━━━━━ SOURCE MATERIAL

-- pv_equiv track=rewrite | github.com/alexey-izhendeev/chinese_time_flask | calculations.py | solar_to_chinese
-- ===== SOURCE A (Python) =====
-- def find_hours(ephem_time):  # returns only hours (as a string) from ephem astronomic time
--     str_hour = ''
--     for i in str(ephem_time):
--         if i == ':':
--             break
--         else:
--             str_hour += i
--     return str_hour
--
-- def solar_to_chinese(solartime):  # returns a description of an hour
--     hour = int(find_hours(solartime))
--     for i in chinese_time:
--         if hour in i:
--             return f'Now it is {chinese_time[i][0]} ({chinese_time[i][3]}) hour (earthly branch). \n' \
--                    f'The direction of the earthly branch is {chinese_time[i][4]}. \n' \
--                    f'Now it is active {chinese_time[i][2]} meridian.' \
--                    f'The animal of the hour is {chinese_time[i][1]}. ' \
--                    f'This chinese hour lasts {i[0]} and {i[1]} astronomic hours.'
--
-- chinese_time = {  # a description of an hour
--            (23, 0): ['子', 'rat', 'gallbladder', 'zi', '0° (north)', 'water'],
--            (1, 2): ['丑', 'ox', 'liver', 'chou', '30°', 'earth'],
--            (3, 4): ['寅', 'tiger', 'lung', 'yin', '60°', 'tree'],
--            (5, 6): ['卯', 'rabbit', 'large intestine', 'mao', '90° (east)', 'tree'],
--            (7, 8): ['辰', 'dragon', 'stomach', 'chen', '120°', 'earth'],
--            (9, 10): ['巳', 'snake', 'spleen', 'si', '150°', 'fire'],
--            (11, 12): ['午', 'horse', 'heart', 'wu', '180° (south)', 'fire'],
--            (13, 14): ['未', 'goat', 'small intestine', 'wei', '210°', 'earth'],
--            (15, 16): ['申', 'monkey', 'urinary bladder', 'shen', '240°', 'metal'],
--            (17, 18): ['酉', 'rooster', 'kidney', 'you', '270° (west)', 'metal'],
--            (19, 20): ['戌', 'dog', 'pericardium', 'xu', '300°', 'earth'],
--            (21, 22): ['亥', 'pig', 'triple burner', 'hai', '330°', 'water'],
--            }
-- ===== SOURCE B (Python) =====
-- # Different strategy: precompute once a 24-entry hour->description dict, then each call
-- # is just parse + one dict lookup (no scan over tuple keys at call time).
--
-- _ROWS = [
--     ('子', 'rat', 'gallbladder', 'zi', '0° (north)', 'water'),
--     ('丑', 'ox', 'liver', 'chou', '30°', 'earth'),
--     ('寅', 'tiger', 'lung', 'yin', '60°', 'tree'),
--     ('卯', 'rabbit', 'large intestine', 'mao', '90° (east)', 'tree'),
--     ('辰', 'dragon', 'stomach', 'chen', '120°', 'earth'),
--     ('巳', 'snake', 'spleen', 'si', '150°', 'fire'),
--     ('午', 'horse', 'heart', 'wu', '180° (south)', 'fire'),
--     ('未', 'goat', 'small intestine', 'wei', '210°', 'earth'),
--     ('申', 'monkey', 'urinary bladder', 'shen', '240°', 'metal'),
--     ('酉', 'rooster', 'kidney', 'you', '270° (west)', 'metal'),
--     ('戌', 'dog', 'pericardium', 'xu', '300°', 'earth'),
--     ('亥', 'pig', 'triple burner', 'hai', '330°', 'water'),
-- ]
--
--
-- def _build_by_hour():
--     table = {}
--     for idx, (sym, animal, meridian, name, direction, _element) in enumerate(_ROWS):
--         h1 = (2 * idx - 1) % 24
--         h2 = (2 * idx) % 24
--         msg = f'Now it is {sym} ({name}) hour (earthly branch). \n' \
--               f'The direction of the earthly branch is {direction}. \n' \
--               f'Now it is active {meridian} meridian.' \
--               f'The animal of the hour is {animal}. ' \
--               f'This chinese hour lasts {h1} and {h2} astronomic hours.'
--         table[h1] = msg
--         table[h2] = msg
--     return table
--
--
-- _BY_HOUR = _build_by_hour()
--
--
-- def solar_to_chinese(solartime):  # returns a description of an hour
--     return _BY_HOUR.get(int(str(solartime).split(':')[0]))
-- ===== Notes on version B (the rewrite author's own statement) =====
-- stated objective: alternative
-- what changed: B precomputes once a 24-entry hour-to-description dict (deriving each branch's two hours as (2*idx-1)%24 and 2*idx%24), so each call is just int(split(':')[0]) plus one dict lookup, instead of A's per-call char loop and linear scan over the 12 tuple keys; out-of-range hours fall out naturally as a missing key (None), matching A's fall-through.
import Mathlib
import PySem

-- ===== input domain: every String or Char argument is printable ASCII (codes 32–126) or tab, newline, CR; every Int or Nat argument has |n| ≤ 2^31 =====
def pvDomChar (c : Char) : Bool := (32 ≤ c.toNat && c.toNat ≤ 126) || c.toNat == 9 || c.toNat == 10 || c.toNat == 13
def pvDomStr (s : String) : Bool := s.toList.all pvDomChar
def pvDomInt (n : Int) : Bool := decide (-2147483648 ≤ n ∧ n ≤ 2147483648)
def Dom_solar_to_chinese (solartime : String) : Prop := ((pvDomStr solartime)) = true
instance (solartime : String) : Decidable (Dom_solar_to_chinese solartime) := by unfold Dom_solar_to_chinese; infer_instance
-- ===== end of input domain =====

-- B precomputes a 24-entry hour→description dict once and answers each call with one lookup,
-- instead of A's per-call char loop and linear scan over the 12 tuple keys; objective: alternative.

-- ===== PORT A =====
-- A's dict literal, in insertion order
def aChineseTime : PySem.Dict (Int × Int) (List String) :=
  ⟨[((23, 0), ["子", "rat", "gallbladder", "zi", "0° (north)", "water"]),
    ((1, 2), ["丑", "ox", "liver", "chou", "30°", "earth"]),
    ((3, 4), ["寅", "tiger", "lung", "yin", "60°", "tree"]),
    ((5, 6), ["卯", "rabbit", "large intestine", "mao", "90° (east)", "tree"]),
    ((7, 8), ["辰", "dragon", "stomach", "chen", "120°", "earth"]),
    ((9, 10), ["巳", "snake", "spleen", "si", "150°", "fire"]),
    ((11, 12), ["午", "horse", "heart", "wu", "180° (south)", "fire"]),
    ((13, 14), ["未", "goat", "small intestine", "wei", "210°", "earth"]),
    ((15, 16), ["申", "monkey", "urinary bladder", "shen", "240°", "metal"]),
    ((17, 18), ["酉", "rooster", "kidney", "you", "270° (west)", "metal"]),
    ((19, 20), ["戌", "dog", "pericardium", "xu", "300°", "earth"]),
    ((21, 22), ["亥", "pig", "triple burner", "hai", "330°", "water"])]⟩

-- the char-accumulating loop of find_hours (break at ':')
def findHoursLoop (acc : List Char) (cs : List Char) : List Char :=
  match cs with
  | [] => acc
  | c :: rest => if c = ':' then acc else findHoursLoop (acc ++ [c]) rest

def find_hours (ephem_time : String) : String :=
  String.ofList (findHoursLoop [] ephem_time.toList)

-- the f-string A builds (chinese_time[i] is a dict lookup; i is a key, so getD's default is never used)
def aFormat (i : Int × Int) : String :=
  let v := PySem.Dict.getD aChineseTime i []
  "Now it is " ++ PySem.List.pyGetD v 0 "" ++ " (" ++ PySem.List.pyGetD v 3 "" ++ ") hour (earthly branch). \n" ++
  "The direction of the earthly branch is " ++ PySem.List.pyGetD v 4 "" ++ ". \n" ++
  "Now it is active " ++ PySem.List.pyGetD v 2 "" ++ " meridian." ++
  "The animal of the hour is " ++ PySem.List.pyGetD v 1 "" ++ ". " ++
  "This chinese hour lasts " ++ PySem.Int.toStr i.1 ++ " and " ++ PySem.Int.toStr i.2 ++ " astronomic hours."

-- 'for i in chinese_time: if hour in i: return f"…"' — i ranges over the dict's keys
def scanLoop (hour : Int) (keys : List (Int × Int)) : Option String :=
  match keys with
  | [] => none
  | i :: rest => if hour = i.1 ∨ hour = i.2 then some (aFormat i) else scanLoop hour rest

def solar_to_chinese (solartime : String) : Option String :=
  match PySem.Int.ofChars? (find_hours solartime).toList with
  | none => none   -- int() raises ValueError here: excluded by Pre_
  | some hour => scanLoop hour aChineseTime.keys

-- ===== PORT B =====
-- B's flat rows: (symbol, animal, meridian, name, direction, element), index = branch number
def bRows : List (String × String × String × String × String × String) :=
  [("子", "rat", "gallbladder", "zi", "0° (north)", "water"),
   ("丑", "ox", "liver", "chou", "30°", "earth"),
   ("寅", "tiger", "lung", "yin", "60°", "tree"),
   ("卯", "rabbit", "large intestine", "mao", "90° (east)", "tree"),
   ("辰", "dragon", "stomach", "chen", "120°", "earth"),
   ("巳", "snake", "spleen", "si", "150°", "fire"),
   ("午", "horse", "heart", "wu", "180° (south)", "fire"),
   ("未", "goat", "small intestine", "wei", "210°", "earth"),
   ("申", "monkey", "urinary bladder", "shen", "240°", "metal"),
   ("酉", "rooster", "kidney", "you", "270° (west)", "metal"),
   ("戌", "dog", "pericardium", "xu", "300°", "earth"),
   ("亥", "pig", "triple burner", "hai", "330°", "water")]

def bMsg (r : String × String × String × String × String × String) (h1 h2 : Int) : String :=
  "Now it is " ++ r.1 ++ " (" ++ r.2.2.2.1 ++ ") hour (earthly branch). \n" ++
  "The direction of the earthly branch is " ++ r.2.2.2.2.1 ++ ". \n" ++
  "Now it is active " ++ r.2.2.1 ++ " meridian." ++
  "The animal of the hour is " ++ r.2.1 ++ ". " ++
  "This chinese hour lasts " ++ PySem.Int.toStr h1 ++ " and " ++ PySem.Int.toStr h2 ++ " astronomic hours."

-- _build_by_hour(): the one-time hour→message table
def bByHour : PySem.Dict Int String :=
  (PySem.List.enumerate bRows).foldl
    (fun d p =>
      let h1 := PySem.Int.mod (2 * p.1 - 1) 24
      let h2 := PySem.Int.mod (2 * p.1) 24
      let msg := bMsg p.2 h1 h2
      (d.insert h1 msg).insert h2 msg)
    PySem.Dict.empty

def solar_to_chinese_alt (solartime : String) : Option String :=
  -- split(':') with a nonempty sep never raises, hence the .getD []; [0] always exists
  match PySem.Int.ofChars? (PySem.List.pyGetD ((PySem.Str.split? solartime ":").getD []) 0 "").toList with
  | none => none   -- int() raises ValueError here: excluded by Pre_
  | some hour => PySem.Dict.get? bByHour hour

-- ===== PRECONDITION & SPEC =====
-- Pre_ excludes exactly the inputs where int() raises ValueError (the text before the first ':' is not an int literal)
def Pre_solar_to_chinese (solartime : String) : Prop :=
  (PySem.Int.ofChars? (solartime.toList.takeWhile (fun c => c != ':'))).isSome = true
instance (solartime : String) : Decidable (Pre_solar_to_chinese solartime) := by
  unfold Pre_solar_to_chinese; infer_instance
def pvWitness_solar_to_chinese : String := "7:30"

def Spec_solar_to_chinese (solartime : String) (out : Option String) : Prop := out = solar_to_chinese_alt solartime
instance (solartime : String) (out : Option String) : Decidable (Spec_solar_to_chinese solartime out) := by unfold Spec_solar_to_chinese; infer_instance

-- ===== CLAIM =====
def Claim_equal_solar_to_chinese : Prop := ∀ (solartime : String), Dom_solar_to_chinese solartime → Pre_solar_to_chinese solartime → Spec_solar_to_chinese solartime (solar_to_chinese solartime)

-- ===== LEMMAS AND PROOFS =====

-- A's accumulating loop computes takeWhile (· ≠ ':')
lemma findHoursLoop_eq (cs : List Char) : ∀ acc, findHoursLoop acc cs = acc ++ cs.takeWhile (fun c => c != ':') := by
  induction cs with
  | nil => intro acc; simp [findHoursLoop]
  | cons c rest ih =>
    intro acc
    by_cases h : c = ':'
    · simp [findHoursLoop, h, List.takeWhile]
    · have hb : (c != ':') = true := by simp [h]
      simp [findHoursLoop, h, List.takeWhile, ih, List.append_assoc, hb]

-- the first piece of splitOn … [':'] is takeWhile (· ≠ ':')
lemma splitOn_go_head (fuel : Nat) : ∀ (l cur : List Char) (acc : List (List Char)), l.length ≤ fuel →
    ∃ tail, PySem.Chars.splitOn.go [':'] fuel l cur acc =
      acc.reverse ++ (cur.reverse ++ l.takeWhile (fun c => c != ':')) :: tail := by
  induction fuel with
  | zero =>
    intro l cur acc hl
    have : l = [] := List.eq_nil_of_length_eq_zero (Nat.le_zero.mp hl)
    subst this
    exact ⟨[], by simp [PySem.Chars.splitOn.go]⟩
  | succ n ih =>
    intro l cur acc hl
    match l with
    | [] => exact ⟨[], by simp [PySem.Chars.splitOn.go]⟩
    | c :: rest =>
      by_cases h : c = ':'
      · subst h
        have hpre : List.isPrefixOf [':'] (':' :: rest) = true := by simp [List.isPrefixOf]
        obtain ⟨tail, htail⟩ := ih rest [] (cur.reverse :: acc) (by simpa using Nat.le_of_succ_le_succ hl)
        refine ⟨(rest.takeWhile (fun c => c != ':')) :: tail, ?_⟩
        simp [PySem.Chars.splitOn.go, hpre, htail, List.takeWhile]
      · have hpre : List.isPrefixOf [':'] (c :: rest) = false := by
          simp [List.isPrefixOf]; exact fun hc => absurd hc.symm h
        obtain ⟨tail, htail⟩ := ih rest (c :: cur) acc (by simpa using Nat.le_of_succ_le_succ hl)
        refine ⟨tail, ?_⟩
        have hb : (c != ':') = true := by simp [h]
        simp [PySem.Chars.splitOn.go, hpre, htail, List.takeWhile, hb]

lemma splitOn_head (s : List Char) :
    ∃ tail, PySem.Chars.splitOn s [':'] = (s.takeWhile (fun c => c != ':')) :: tail := by
  obtain ⟨tail, h⟩ := splitOn_go_head (s.length + 1) s [] [] (by omega)
  exact ⟨tail, by simpa [PySem.Chars.splitOn] using h⟩

-- both ports parse the same hour: the chars before the first ':'
lemma parseA_eq (s : String) :
    (find_hours s).toList = s.toList.takeWhile (fun c => c != ':') := by
  simp [find_hours, findHoursLoop_eq]

lemma parseB_eq (s : String) :
    (PySem.List.pyGetD ((PySem.Str.split? s ":").getD []) 0 "").toList
      = s.toList.takeWhile (fun c => c != ':') := by
  obtain ⟨tail, h⟩ := splitOn_head s.toList
  simp [PySem.Str.split?, PySem.Chars.split?, h, PySem.List.pyGetD, PySem.List.pyIdx?, PySem.List.pyGet?]

-- a scan over keys none of which matches hour returns none
lemma scanLoop_none (hour : Int) : ∀ keys : List (Int × Int),
    (∀ i ∈ keys, hour ≠ i.1 ∧ hour ≠ i.2) → scanLoop hour keys = none := by
  intro keys
  induction keys with
  | nil => intro _; rfl
  | cons i rest ih =>
    intro hk
    have h1 := hk i (by simp)
    rw [scanLoop, if_neg (by tauto)]
    exact ih (fun j hj => hk j (by simp [hj]))

-- B's built table has exactly the hours 0..23 as keys
lemma bByHour_keys : bByHour.keys = [23, 0, 1, 2, 3, 4, 5, 6, 7, 8, 9, 10, 11, 12, 13, 14, 15, 16, 17, 18, 19, 20, 21, 22] := by
  decide

-- the key equivalence: A's scan over the 12 tuple keys equals a lookup in B's precomputed table
lemma scan_eq_lookup (hour : Int) :
    scanLoop hour aChineseTime.keys = PySem.Dict.get? bByHour hour := by
  by_cases h : 0 ≤ hour ∧ hour ≤ 23
  · obtain ⟨h0, h23⟩ := h
    interval_cases hour <;> rfl
  · rw [scanLoop_none, Eq.comm, PySem.Dict.get?_eq_none_iff_not_mem_keys, bByHour_keys]
    · simp only [List.mem_cons, List.not_mem_nil, or_false]
      omega
    · intro i hi
      simp only [aChineseTime, PySem.Dict.keys_mk] at hi
      simp only [List.map_cons, List.map_nil, List.mem_cons, List.not_mem_nil, or_false] at hi
      rcases hi with h'|h'|h'|h'|h'|h'|h'|h'|h'|h'|h'|h' <;> subst h' <;> exact ⟨by omega, by omega⟩

-- ===== VERDICT =====
theorem solar_to_chinese_spec : Claim_equal_solar_to_chinese := by
  intro s _ hpre
  unfold Spec_solar_to_chinese solar_to_chinese solar_to_chinese_alt
  rw [parseA_eq, parseB_eq]
  unfold Pre_solar_to_chinese at hpre
  obtain ⟨hour, hh⟩ := Option.isSome_iff_exists.mp hpre
  rw [hh]
  exact scan_eq_lookup hour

━━━━━━━━━━

**WHAT THE TASK ASKS:** In the entries, find every line holding "kidney" and copy it.

**RESPONSE TO THIS TASK:**
--            (17, 18): ['酉', 'rooster', 'kidney', 'you', '270° (west)', 'metal'],
--     ('酉', 'rooster', 'kidney', 'you', '270° (west)', 'metal'),
    ((17, 18), ["酉", "rooster", "kidney", "you", "270° (west)", "metal"]),
   ("酉", "rooster", "kidney", "you", "270° (west)", "metal"),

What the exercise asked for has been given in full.